Nashville and Denver continue to lead the nation with the greatest percentage increases in supply during 2019. The rise in the Nashville lodging supply is comprised of multiple properties that will lead to a 7.7 percent increase in the available room count. Conversely, the majority of the 6.4 percent increase in the Denver lodging supply is attributable to the opening of the 1,500-room Gaylord Rockies Resort and Convention Center in December 2018.

Both the Seattle and Fort Lauderdale, Fla., markets are forecast to see their hotel stocks increase 5.6 percent in 2019. New boutique and lifestyle properties will boost the lodging supply in Savannah, Ga., 5.1 percent.

The net lodging inventories in Albuquerque, N.M.; Oahu, Hawaii; Richmond, Va.; and Long Island, N.Y., will decline in 2019. Within these cities, some hotels will close permanently. Other properties are temporarily closed for renovations.
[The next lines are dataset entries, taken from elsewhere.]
-- pv_equiv track=rewrite | github.com/victor-bogdan/coauthorship-centrality | coauthorship_centrality/core/centrality/yearly_accumulative_centrality.py | build_node_groups_links
-- ===== SOURCE A (Python) =====
-- from itertools import combinations
--
-- def build_node_groups_links(node_groups):
--     collaborator_groups_links_set = set()
--     links_list = []
--
--     for first_collaborator_group_id, first_collaborator_group in node_groups.items():
--         for second_collaborator_group_id, second_collaborator_group in node_groups.items():
--             if first_collaborator_group_id == second_collaborator_group_id:
--                 continue
--
--             first_collaborator_group_authors_set = set(first_collaborator_group['members'])
--             second_collaborator_group_authors_set = set(second_collaborator_group['members'])
--
--             if len(first_collaborator_group_authors_set.intersection(second_collaborator_group_authors_set)) > 0:
--                 for collaborator_group_link in combinations([
--                     first_collaborator_group_id,
--                     second_collaborator_group_id],
--                     2
--                 ):
--                     left_right = "{0} - {1}".format(collaborator_group_link[0], collaborator_group_link[1])
--                     right_left = "{0} - {1}".format(collaborator_group_link[1], collaborator_group_link[0])
--
--                     if left_right not in collaborator_groups_links_set and right_left not in collaborator_groups_links_set:
--                         collaborator_groups_links_set.add(left_right)
--                         links_list.append({"source": collaborator_group_link[0], "target": collaborator_group_link[1]})
--
--     return links_list
-- ===== SOURCE B (Python) =====
-- from itertools import combinations
--
-- def build_node_groups_links(node_groups):
--     # Inverted index member -> positions of groups containing it; candidate
--     # pairs come from the buckets, so no all-pairs intersection scan is needed.
--     keys = []
--     member_index = {}
--     for pos, (group_id, group) in enumerate(node_groups.items()):
--         keys.append(group_id)
--         for member in group.get('members', []):
--             bucket = member_index.setdefault(member, [])
--             if not bucket or bucket[-1] != pos:
--                 bucket.append(pos)
--
--     candidate_pairs = set()
--     for bucket in member_index.values():
--         for pair in combinations(bucket, 2):
--             candidate_pairs.add(pair)
--
--     seen = set()
--     links_list = []
--     for i, j in sorted(candidate_pairs):
--         left, right = keys[i], keys[j]
--         left_right = "{0} - {1}".format(left, right)
--         right_left = "{0} - {1}".format(right, left)
--         if left_right not in seen and right_left not in seen:
--             seen.add(left_right)
--             links_list.append({"source": left, "target": right})
--     return links_list
-- ===== Notes on version B (the rewrite author's own statement) =====
-- stated objective: faster
-- what changed: Replaces A's all-pairs nested loop with a per-pair set intersection by an inverted index member->group positions whose buckets directly generate the sharing position pairs, emitted in sorted position order (which equals A's discovery order).
import Mathlib
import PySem

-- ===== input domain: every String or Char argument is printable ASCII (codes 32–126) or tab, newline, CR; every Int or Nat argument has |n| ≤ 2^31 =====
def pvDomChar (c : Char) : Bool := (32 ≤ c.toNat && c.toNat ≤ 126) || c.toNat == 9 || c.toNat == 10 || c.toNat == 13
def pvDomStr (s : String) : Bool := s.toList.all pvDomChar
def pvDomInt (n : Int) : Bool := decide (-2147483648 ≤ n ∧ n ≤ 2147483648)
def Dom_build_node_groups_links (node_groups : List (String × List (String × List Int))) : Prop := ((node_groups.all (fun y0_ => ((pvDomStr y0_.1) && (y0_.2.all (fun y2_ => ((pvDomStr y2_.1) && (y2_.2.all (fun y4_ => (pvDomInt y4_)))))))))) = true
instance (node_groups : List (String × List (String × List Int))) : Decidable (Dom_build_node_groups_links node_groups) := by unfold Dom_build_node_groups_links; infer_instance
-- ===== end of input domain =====

-- B replaces A's all-pairs nested loop (set intersection per pair) by an inverted index
-- member -> group positions whose buckets generate exactly the sharing position pairs,
-- emitted in sorted position order (= A's discovery order); objective: faster.

-- ===== PORT A =====
def build_node_groups_links (node_groups : List (String × List (String × List Int))) : List (List (String × String)) :=
  let st := node_groups.foldl
    (fun st p =>
      node_groups.foldl
        (fun st q =>
          if p.1 == q.1 then st
          else
            let s1 := PySem.Set.ofList ((PySem.Dict.mk p.2).getD "members" [])
            let s2 := PySem.Set.ofList ((PySem.Dict.mk q.2).getD "members" [])
            if 0 < PySem.Set.len (PySem.Set.inter s1 s2) then
              (PySem.List.combinations [p.1, q.1] 2).foldl
                (fun st c =>
                  let a := (PySem.List.pyGet? c 0).getD ""
                  let b := (PySem.List.pyGet? c 1).getD ""
                  let left_right := a ++ " - " ++ b
                  let right_left := b ++ " - " ++ a
                  if !(PySem.Set.contains st.1 left_right) && !(PySem.Set.contains st.1 right_left) then
                    (PySem.Set.add st.1 left_right, st.2 ++ [[("source", a), ("target", b)]])
                  else st)
                st
            else st)
        st)
    ((PySem.Set.empty : PySem.Set String), ([] : List (List (String × String))))
  st.2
Fortunately for hoteliers in Nashville, the 7.7 percent increase in supply will be thoroughly absorbed by an 8 percent increase in demand. Growth in accommodated roomnights in Fort Lauderdale (5.5 percent) and Seattle (5.3 percent) will almost keep pace with the concurrent growth in supply in these cities. Other markets projected to enjoy healthy increases in demand during 2019 are Austin, Texas, (5.7 percent) and Louisville, Ky., (5.1 percent).

Occupancy and ADR

Strong increases in demand characterize the five cities projected to enjoy the greatest increases in occupancy in 2019. On average, Pittsburgh; Milwaukee; Raleigh-Durham, N.C.; Omaha, Neb.; and Sacramento, Calif., are forecast to achieve gains in demand of 4.1 percent.

For the fourth year in a row, 27 of the 60 Hotel Horizons markets are forecast to suffer declines in occupancy. Unlike previous years, however, the five markets forecast to experience the greatest declines in occupancy are not cities that will experience relatively strong growth in supply. In 2019, limited increase in demand is the primary reason why occupancy levels will decline in Newark, N.J.; Washington, D.C.; Philadelphia; San Jose-Santa Cruz, Calif.; and Salt Lake City.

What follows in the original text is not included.